## PROBLEM DETAILS
Reproduce every entry word for word.

----

-- pv_equiv track=rewrite | github.com/hkarhani/syslogConfigGen | syslogutils.py | getProps
-- ===== SOURCE A (Python) =====
-- def getProps(msg, left_delimiter = '<<', right_delimiter=">>"):
--     """Extract Variables found in Delimiters within an msg String and returns their list - except ip / mac."""
--     msgList = msg.split(left_delimiter)
--     varList = []
--     for rem in msgList:
--         if rem.find(right_delimiter)!=-1:
--             varList.append(rem[:rem.find(right_delimiter)])
--     finalVarList = []
--     for _var in varList:
--         if _var =='ip' or _var =='mac':
--             pass
--         else:
--             finalVarList.append("_".join(_var.lower().split(' ')))
--     return finalVarList
-- ===== SOURCE B (Python) =====
-- def getProps(msg, left_delimiter = '<<', right_delimiter=">>"):
--     """Single streaming scan: walk the message left-delimiter by left-delimiter,
--     handling each segment as it is found, instead of materialising the split
--     list and then running two filtering passes."""
--     out = []
--     rest = msg
--     while True:
--         j = rest.find(left_delimiter)
--         piece = rest if j == -1 else rest[:j]
--         k = piece.find(right_delimiter)
--         if k != -1:
--             var = piece[:k]
--             if var != 'ip' and var != 'mac':
--                 out.append('_'.join(var.lower().split(' ')))
--         if j == -1:
--             return out
--         rest = rest[j + len(left_delimiter):]
-- ===== Notes on version B (the rewrite author's own statement) =====
-- stated objective: alternative
-- what changed: Replaced split-into-a-list plus two filtering passes by a single streaming scan that finds each left delimiter in turn and handles the segment immediately.
import Mathlib
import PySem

----

## RESULT FOR THIS TASK
-- pv_equiv track=rewrite | github.com/hkarhani/syslogConfigGen | syslogutils.py | getProps
-- ===== SOURCE A (Python) =====
-- def getProps(msg, left_delimiter = '<<', right_delimiter=">>"):
--     """Extract Variables found in Delimiters within an msg String and returns their list - except ip / mac."""
--     msgList = msg.split(left_delimiter)
--     varList = []
--     for rem in msgList:
--         if rem.find(right_delimiter)!=-1:
--             varList.append(rem[:rem.find(right_delimiter)])
--     finalVarList = []
--     for _var in varList:
--         if _var =='ip' or _var =='mac':
--             pass
--         else:
--             finalVarList.append("_".join(_var.lower().split(' ')))
--     return finalVarList
-- ===== SOURCE B (Python) =====
-- def getProps(msg, left_delimiter = '<<', right_delimiter=">>"):
--     """Single streaming scan: walk the message left-delimiter by left-delimiter,
--     handling each segment as it is found, instead of materialising the split
--     list and then running two filtering passes."""
--     out = []
--     rest = msg
--     while True:
--         j = rest.find(left_delimiter)
--         piece = rest if j == -1 else rest[:j]
--         k = piece.find(right_delimiter)
--         if k != -1:
--             var = piece[:k]
--             if var != 'ip' and var != 'mac':
--                 out.append('_'.join(var.lower().split(' ')))
--         if j == -1:
--             return out
--         rest = rest[j + len(left_delimiter):]
-- ===== Notes on version B (the rewrite author's own statement) =====
-- stated objective: alternative
-- what changed: Replaced split-into-a-list plus two filtering passes by a single streaming scan that finds each left delimiter in turn and handles the segment immediately.
import Mathlib
import PySem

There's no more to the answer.